Tidak masalah. Meski harus ia akui jika sebelumnya Agatha sempat hampir percaya
dengan takdir buruk tersebut, tapi pada akhirnya ia bersyukur juga. Sebab hal
terburuk yang pernah ia bayangkan sebelumnya tidak menjadi nyata.
Setelah pergulatan
singkat tadi, Agatha dibebaskan begitu saja oleh Hiraeth. Tentu dengan berbagai
pertimbangan dulu sebelumnya. Immanuel memang tidak salah. Sekarang ia mulai
pecaya, kalau gadis itu diam-diam memiliki potensi yang cukup besar. Benar apa
kata orang-orang di luar sana. Kita tidak bisa menilai sesuatu hanya dari
sampulnya saja.
Ada sisi yang tidak
mudah ditebak oleh orang lain dari diri Agatha. Selama ini ia sukses untuk
merahasiakannya. Bakat tersembunyi yang ternyata akan menyelamatkan dirinya
suatu saat nanti kala terjebak dalam bahaya.
Soal masalah perjamuan
makan malam kemarin, sudah tidak menjadi masalah lagi. Hiraeth tidak perlu
memusingkan hal yang tak terlalu penting seperti itu. Setelah Agatha
dibebaskan, ia berjanji untuk memberikan kartu akses secepatnya. Dan dalam
waktu dekat, mereka akan melakukan pertemuan besar-besaran dengan seluruh
anggota untuk merencanakan taktik penyerangan. Semua harus disusun dengan
sedemikian rupa.
“Aku masih tidak habis
pikir jika kau akan selamat hari ini. Kupikir kita tidak akan pernah bertemu
lagi setelahnya,” ungkap Immanuel secara tiba-tiba.
Mendengar perkataan
tersebut, gadis itu lantas berdecak sebal.
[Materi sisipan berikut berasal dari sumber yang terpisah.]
-- pv_equiv track=rewrite | github.com/skdreier/religion-politics | script_debris_and_debugging/non_pig_reject_spot_checker.py | make_loose_regex
-- ===== SOURCE A (Python) =====
-- def make_loose_regex(keyword):
--     regex = '(?:'
--     for letter in keyword:
--         if (letter == '[' or letter == '\\' or letter == '^' or letter == '$' or letter == '.'
--                 or letter == '|' or letter == '?' or letter == '*' or letter == '+' or letter == '('
--                 or letter == ')'):
--             regex += '\\'
--         regex += letter
--     regex += ')'
--     return regex
-- ===== SOURCE B (Python) =====
-- import re
--
-- def make_loose_regex(keyword):
--     return '(?:' + re.sub(r'[\[\\^$.|?*+()]', lambda m: '\\' + m.group(0), keyword) + ')'
-- ===== Notes on version B (the rewrite author's own statement) =====
-- stated objective: idiomatic
-- what changed: Replaced the per-character branching loop and string accumulation by a single re.sub pass over a character class of exactly the 11 specials, wrapped in a non-capturing group.
import Mathlib
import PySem

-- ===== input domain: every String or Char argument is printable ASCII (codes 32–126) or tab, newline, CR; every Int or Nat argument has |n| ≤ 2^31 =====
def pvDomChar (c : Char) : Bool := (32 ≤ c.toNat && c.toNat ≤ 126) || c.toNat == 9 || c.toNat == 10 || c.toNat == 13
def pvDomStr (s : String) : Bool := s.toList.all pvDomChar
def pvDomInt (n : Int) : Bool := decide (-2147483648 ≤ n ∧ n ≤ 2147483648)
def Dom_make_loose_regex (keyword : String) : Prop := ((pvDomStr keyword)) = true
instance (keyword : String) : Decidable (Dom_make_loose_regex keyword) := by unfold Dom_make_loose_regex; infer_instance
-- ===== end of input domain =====

-- B replaces A's per-character branching loop by one regex-substitution pass
-- (re.sub over a character class of exactly the 11 specials), then wraps in '(?:'…')' — more idiomatic, same cost.

-- ===== PORT A =====
-- strings are handled as their character lists (PySem convention); '+=' is list append
def make_loose_regex (keyword : String) : String :=
  let regex := keyword.toList.foldl (fun regex letter =>
    let regex :=
      if letter == '[' || letter == '\\' || letter == '^' || letter == '$' || letter == '.'
          || letter == '|' || letter == '?' || letter == '*' || letter == '+' || letter == '('
          || letter == ')' then regex ++ ['\\'] else regex
    regex ++ [letter]) "(?:".toList
  String.ofList (regex ++ [')'])

-- ===== PORT B =====
-- the character class [\[\\^$.|?*+()] of Source B's re.sub
def pvSpecials : List Char := ['[', '\\', '^', '$', '.', '|', '?', '*', '+', '(', ')']

-- re.sub with replacement '\' + match: each special char becomes two chars, others pass through
def pvSubEscape (c : Char) : List Char := if c ∈ pvSpecials then ['\\', c] else [c]

def make_loose_regex_alt (keyword : String) : String :=
  String.ofList ("(?:".toList ++ keyword.toList.flatMap pvSubEscape ++ ")".toList)

-- ===== PRECONDITION & SPEC =====
def Spec_make_loose_regex (keyword : String) (out : String) : Prop := out = make_loose_regex_alt keyword
instance (keyword : String) (out : String) : Decidable (Spec_make_loose_regex keyword out) := by unfold Spec_make_loose_regex; infer_instance

-- ===== CLAIM (what is proved, stated in full; the proofs are below) =====
def Claim_equal_make_loose_regex : Prop := ∀ (keyword : String), Dom_make_loose_regex keyword → Spec_make_loose_regex keyword (make_loose_regex keyword)

-- ===== LEMMAS AND PROOFS =====

-- A's loop body appends exactly the escape expansion of the letter
theorem pv_step_eq (acc : List Char) (c : Char) :
    (let r :=
      if c == '[' || c == '\\' || c == '^' || c == '$' || c == '.'
          || c == '|' || c == '?' || c == '*' || c == '+' || c == '('
          || c == ')' then acc ++ ['\\'] else acc
     r ++ [c]) = acc ++ pvSubEscape c := by
  have hb : (c == '[' || c == '\\' || c == '^' || c == '$' || c == '.'
      || c == '|' || c == '?' || c == '*' || c == '+' || c == '('
      || c == ')') = decide (c ∈ pvSpecials) := by
    by_cases h : c ∈ pvSpecials
    · simp only [pvSpecials, List.mem_cons, List.not_mem_nil, or_false] at h
      rcases h with h|h|h|h|h|h|h|h|h|h|h <;> subst h <;> rfl
    · have h' := h
      simp only [pvSpecials, List.mem_cons, List.not_mem_nil, or_false, not_or] at h'
      obtain ⟨h1,h2,h3,h4,h5,h6,h7,h8,h9,h10,h11⟩ := h'
      simp [h, h1,h2,h3,h4,h5,h6,h7,h8,h9,h10,h11]
  simp only [hb, pvSubEscape]
  by_cases h : c ∈ pvSpecials <;> simp [h]

-- ===== VERDICT (by name: the statement is the Claim_ definition above) =====
theorem make_loose_regex_spec : Claim_equal_make_loose_regex := by
  intro keyword _
  unfold Spec_make_loose_regex make_loose_regex make_loose_regex_alt
  have h : keyword.toList.foldl (fun regex letter =>
      let regex :=
        if letter == '[' || letter == '\\' || letter == '^' || letter == '$' || letter == '.'
            || letter == '|' || letter == '?' || letter == '*' || letter == '+' || letter == '('
            || letter == ')' then regex ++ ['\\'] else regex
      regex ++ [letter]) "(?:".toList
      = "(?:".toList ++ keyword.toList.flatMap pvSubEscape := by
    have := PySem.List.foldl_append_eq_flatMap pvSubEscape keyword.toList "(?:".toList
    rw [← this]
    exact PySem.List.foldl_congr_mem _ _ _ _ (fun acc c _ => pv_step_eq acc c)
  rw [h]
  simp
-- pv_equiv track=rewrite | github.com/robotics-projects-sumukh/RBE-549-Computer-Vision-P1-My-AutoPano | Phase2/Code/utils.py | find_optimal_ordering
-- ===== SOURCE A (Python) =====
-- def find_optimal_ordering(graph, weights, start_node):
--     """
--     Find optimal ordering of images using a modified DFS
--     Returns ordered list of image indices
--     """
--     visited = set()
--     ordered = []
--
--     def dfs(node):
--         if node in visited:
--             return
--         visited.add(node)
--         ordered.append(node)
--
--         # Sort neighbors by weight
--         neighbors = [(n, weights.get((node, n), 0)) for n in graph[node]]
--         neighbors.sort(key=lambda x: x[1], reverse=True)
--
--         for neighbor, _ in neighbors:
--             if neighbor not in visited:
--                 dfs(neighbor)
--
--     dfs(start_node)
--     return ordered
-- ===== SOURCE B (Python) =====
-- def find_optimal_ordering(graph, weights, start_node):
--     """
--     Find optimal ordering of images using an iterative DFS with an explicit stack
--     Returns ordered list of image indices
--     """
--     visited = set()
--     ordered = []
--     stack = [start_node]
--
--     while stack:
--         node = stack.pop()
--         if node in visited:
--             continue
--         visited.add(node)
--         ordered.append(node)
--
--         # Sort neighbors by weight
--         neighbors = [(n, weights.get((node, n), 0)) for n in graph[node]]
--         neighbors.sort(key=lambda x: x[1], reverse=True)
--
--         # Push lowest-weight first so the highest-weight neighbor is popped next
--         for neighbor, _ in reversed(neighbors):
--             stack.append(neighbor)
--
--     return ordered
-- ===== Notes on version B (the rewrite author's own statement) =====
-- stated objective: alternative
-- what changed: Replaces the recursive DFS (nested closure mutating enclosing state) by an iterative DFS with an explicit stack: neighbors are pushed in reversed weight-sorted order and the visited check is done lazily at pop time, reproducing A's exact order without recursion (no recursion-depth limit).
import Mathlib
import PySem

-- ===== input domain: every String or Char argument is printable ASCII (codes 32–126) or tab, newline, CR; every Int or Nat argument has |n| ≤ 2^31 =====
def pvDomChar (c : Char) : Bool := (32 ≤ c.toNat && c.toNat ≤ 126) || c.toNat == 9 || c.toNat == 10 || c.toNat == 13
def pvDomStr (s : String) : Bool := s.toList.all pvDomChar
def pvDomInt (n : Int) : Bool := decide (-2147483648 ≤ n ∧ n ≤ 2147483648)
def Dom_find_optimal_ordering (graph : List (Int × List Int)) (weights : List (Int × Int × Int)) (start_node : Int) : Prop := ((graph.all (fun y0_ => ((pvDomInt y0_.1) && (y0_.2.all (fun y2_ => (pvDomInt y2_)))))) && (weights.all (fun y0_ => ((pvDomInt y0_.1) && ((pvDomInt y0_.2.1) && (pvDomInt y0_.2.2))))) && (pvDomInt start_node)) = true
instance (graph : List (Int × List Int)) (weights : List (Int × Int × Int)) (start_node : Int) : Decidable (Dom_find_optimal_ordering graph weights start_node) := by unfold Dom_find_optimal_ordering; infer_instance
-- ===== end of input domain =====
Kemudian berkata, “Perhatikan saja
jalananmu!”
Benar. Saat ini mereka
tengah dalam perjalanan kembali. Bukan kembali ke rumah. Kembali ke markas
lebih tepatnya. Untuk hari ini, Agatha tidak akan dibreikan izin untuk pergi
kemana-mana. Anggap saja jika kebijakan tersebut adalah hukuman baginya karena
telah berani-beraninya melanggar peraturan.
“Oh, ya! Ada satu hal
yang ingin kutanyakan!” celetuk pria itu tanpa mengalihkan pandangannya dari
jalanan.
“Apa?” balas Agatha
singkat.
“Kenapa alamatmu yang
berada di kartu identitas berbeda dengan tempat tinggalmu sekarang?” tanya pria
itu secara gamblang.
Agatha sama sekali
tidak berekspektasi jika mereka akan membahas hal tersebut sekarang. Pasalnya,
sebelumnya tidak ada yang menyinggung soal itu. Bagaimana bisa otak pria itu
memunculkan ide demikian.
“Itu alamat lamaku, aku
belum sempat mengganti informasi di kartu identitasku,” bohong Agatha.
Sekarang ia mulai
gugup. Tidak bisa dipungkiri. Padahal tadi, gadis itu bisa bersikap tenang saat
menghadapi Hiraeth. Lantas kenapa tidak dengan yang satu ini. Sebenarnya apa
yang salah dengan dirinya sekarang.
“Tapi, darimana kau
bisa mengetahui unit apartmentku?” tanya Agatha serius.
Dia ingin tahu darimana
pria itu mengetahui alamat aslinya. Padahal sebelumnya Immanuel sama sekali tidak
pernah dan tidak akan pernah diizinkan untuk berkunjung ke sana. Tapi, tadi
pagi tiba-tiba saja ia datang secara mengejutkan. Sontak hal itu membuat Agahta
bertanya-tanya.
“Sekarang ada fitur
saja.”
“Kau menyadap
ponselku?!”
“Tidak, makanya tenang
dulu.”
“Kami selalu meletakkan
satu alat pelacak arah berbasis GPS di setiap kendaraan. Jadi, bukan hanya kau
saja. Melainkan semua orang juga mendapatkan perlakuan yang sama. Dengan
begitu, orang-orang akan dengan mudah menemukan lokasi terbarumu.”
“Yang benar saja! Untuk
apa kalian melakukan hal seperti itu?!”
“Untuk berjaga-jaga
saja. Kalau suatu hari nanti kau hilang dan tidak kembali, atau bahkan terjadi
sesuatu yang mencurigakan. Jadi, kami bisa cepat membantu dan menemukanmu.”
“Sial! Aku tidak suka
dimata-matai seperti itu!”
“Tapi, memang begitulah
aturan yang berlaku. Kau bisa bertanya kepada yang lainnya kalau tak percaya.”
“Terserahmu saja!”
“Jangan pernah
berpikiran untuk merusak atau bahkan melepas alat tersebut dari sepeda motormu.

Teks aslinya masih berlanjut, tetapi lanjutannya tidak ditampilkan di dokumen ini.